Saved data entries:
-- pv_equiv track=rewrite | github.com/levi218/ISDetection | src/abstract_analizer.py | unflat_article
-- ===== SOURCE A (Python) =====
-- def unflat_article(sentence_list, sentence_paragraph):
--     article = []
--     for i in range(len(sentence_paragraph)):
--         start = 0
--         end = 0
--         if i!=0:
--             start = sentence_paragraph[i-1]
--         end = sentence_paragraph[i]
--         article.append([s if s!="-" else "" for s in sentence_list[start:end]])
--     return article
-- ===== SOURCE B (Python) =====
-- def unflat_article(sentence_list, sentence_paragraph):
--     # Stage 1: one pass normalizing "-" to "" over the whole list.
--     cleaned = ["" if s == "-" else s for s in sentence_list]
--     # Stage 2: recursively peel off one paragraph per boundary, carrying the previous boundary.
--     def go(prev, bounds):
--         if not bounds:
--             return []
--         return [cleaned[prev:bounds[0]]] + go(bounds[0], bounds[1:])
--     return go(0, sentence_paragraph)
-- ===== Notes on version B (the rewrite author's own statement) =====
-- stated objective: alternative
-- what changed: Replaces A's single index loop (which re-derives each start from sentence_paragraph[i-1] and maps '-' inside every slice) by two stages: one whole-list normalization pass, then a recursion over the boundary list carrying the previous boundary as an accumulator.
import Mathlib
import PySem

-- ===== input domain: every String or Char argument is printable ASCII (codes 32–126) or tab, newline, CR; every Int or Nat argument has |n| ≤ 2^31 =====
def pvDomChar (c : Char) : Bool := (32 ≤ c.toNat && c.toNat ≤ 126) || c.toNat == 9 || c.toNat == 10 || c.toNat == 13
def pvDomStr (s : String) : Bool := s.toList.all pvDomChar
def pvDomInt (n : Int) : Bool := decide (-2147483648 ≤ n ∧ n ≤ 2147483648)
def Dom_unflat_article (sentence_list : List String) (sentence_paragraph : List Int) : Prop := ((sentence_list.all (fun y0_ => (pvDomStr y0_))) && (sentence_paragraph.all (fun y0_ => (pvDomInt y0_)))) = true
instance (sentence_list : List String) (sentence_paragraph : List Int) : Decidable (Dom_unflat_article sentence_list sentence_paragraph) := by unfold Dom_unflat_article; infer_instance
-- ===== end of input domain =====

-- B replaces A's index loop (branch-computed start bound, '-' mapped inside each slice) by two
-- stages: one whole-list '-'→'' normalization pass, then a recursion over the boundary list
-- carrying the previous boundary: a different decomposition, same cost.

-- ===== PORT A =====
def unflat_article (sentence_list : List String) (sentence_paragraph : List Int) : List (List String) :=
  (PySem.List.pyRange 0 (PySem.List.len sentence_paragraph)).foldl
    (fun article i =>
      let start : Int := if i != 0 then PySem.List.pyGetD sentence_paragraph (i - 1) 0 else 0
      let stop : Int := PySem.List.pyGetD sentence_paragraph i 0
      article ++
        [(PySem.List.slice sentence_list (some start) (some stop)).map
          (fun s => if s != "-" then s else "")]) []

-- ===== PORT B =====
def unflat_article_alt_go (cleaned : List String) (prev : Int) : List Int → List (List String)
  | [] => []
  | b :: bs => PySem.List.slice cleaned (some prev) (some b) :: unflat_article_alt_go cleaned b bs

def unflat_article_alt (sentence_list : List String) (sentence_paragraph : List Int) : List (List String) :=
  let cleaned := sentence_list.map (fun s => if s == "-" then "" else s)
  unflat_article_alt_go cleaned 0 sentence_paragraph

-- ===== PRECONDITION & SPEC =====
def Spec_unflat_article (sentence_list : List String) (sentence_paragraph : List Int) (out : List (List String)) : Prop := out = unflat_article_alt sentence_list sentence_paragraph
instance (sentence_list : List String) (sentence_paragraph : List Int) (out : List (List String)) : Decidable (Spec_unflat_article sentence_list sentence_paragraph out) := by unfold Spec_unflat_article; infer_instance

-- ===== CLAIM (what is proved, stated in full; the proofs are below) =====
def Claim_equal_unflat_article : Prop := ∀ (sentence_list : List String) (sentence_paragraph : List Int), Dom_unflat_article sentence_list sentence_paragraph → Spec_unflat_article sentence_list sentence_paragraph (unflat_article sentence_list sentence_paragraph)

-- ===== LEMMAS AND PROOFS =====

-- slicing commutes with mapping (clampIdx only depends on the length, which map preserves)
lemma slice_map (f : String → String) (xs : List String) (a b : Int) :
    PySem.List.slice (xs.map f) (some a) (some b)
      = (PySem.List.slice xs (some a) (some b)).map f := by
  simp [PySem.List.slice, PySem.List.clampIdx]

-- B's recursion equals the map over explicit (prev, b) boundary pairs
lemma go_eq_zip (cleaned : List String) (prev : Int) (bs : List Int) :
    unflat_article_alt_go cleaned prev bs
      = (List.zip (prev :: bs) bs).map
          (fun p => PySem.List.slice cleaned (some p.1) (some p.2)) := by
  induction bs generalizing prev with
  | nil => rfl
  | cons b bs ih => simp [unflat_article_alt_go, ih]

lemma unflat_eq (sentence_list : List String) (sentence_paragraph : List Int) :
    unflat_article sentence_list sentence_paragraph
      = unflat_article_alt sentence_list sentence_paragraph := by
  unfold unflat_article unflat_article_alt
  rw [PySem.List.len_eq, PySem.List.pyRange_zero_natCast,
      PySem.List.foldl_append_singleton_eq_map, List.map_map,
      go_eq_zip]
  simp only [List.nil_append]
  apply List.ext_getElem
  · simp
  · intro k h1 h2
    simp only [List.getElem_map, List.getElem_range, Function.comp_apply,
      List.getElem_zip, List.length_map, List.length_range] at h1 ⊢
    have hk : k < sentence_paragraph.length := h1
    rw [slice_map]
    cases k with
    | zero =>
        have e0 : PySem.List.pyGetD sentence_paragraph 0 0 = sentence_paragraph[0] := by
          rw [show (0 : Int) = ((0 : Nat) : Int) by simp, PySem.List.pyGetD_natCast]
          simp [List.getD_eq_getElem?_getD, List.getElem?_eq_getElem hk]
        simp [e0]
    | succ j =>
        have hne : ((j : Int) + 1) ≠ 0 := by positivity
        have e1 : PySem.List.pyGetD sentence_paragraph ((j : Int) + 1) 0
            = sentence_paragraph[j + 1] := by
          rw [show ((j : Int) + 1) = ((j + 1 : Nat) : Int) by push_cast; ring,
            PySem.List.pyGetD_natCast]
          simp [List.getD_eq_getElem?_getD, List.getElem?_eq_getElem hk]
        have hj : j < sentence_paragraph.length := Nat.lt_of_succ_lt hk
        simp [hne, e1, List.getElem?_eq_getElem hj]

-- ===== VERDICT (by name: the statement is the Claim_ definition above) =====
theorem unflat_article_spec : Claim_equal_unflat_article := by
  intro sl sp _
  unfold Spec_unflat_article
  exact unflat_eq sl sp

Task goal:
Examine the data above and state how many of its lines contain the word "inside", with no further remarks.

Answer section:
2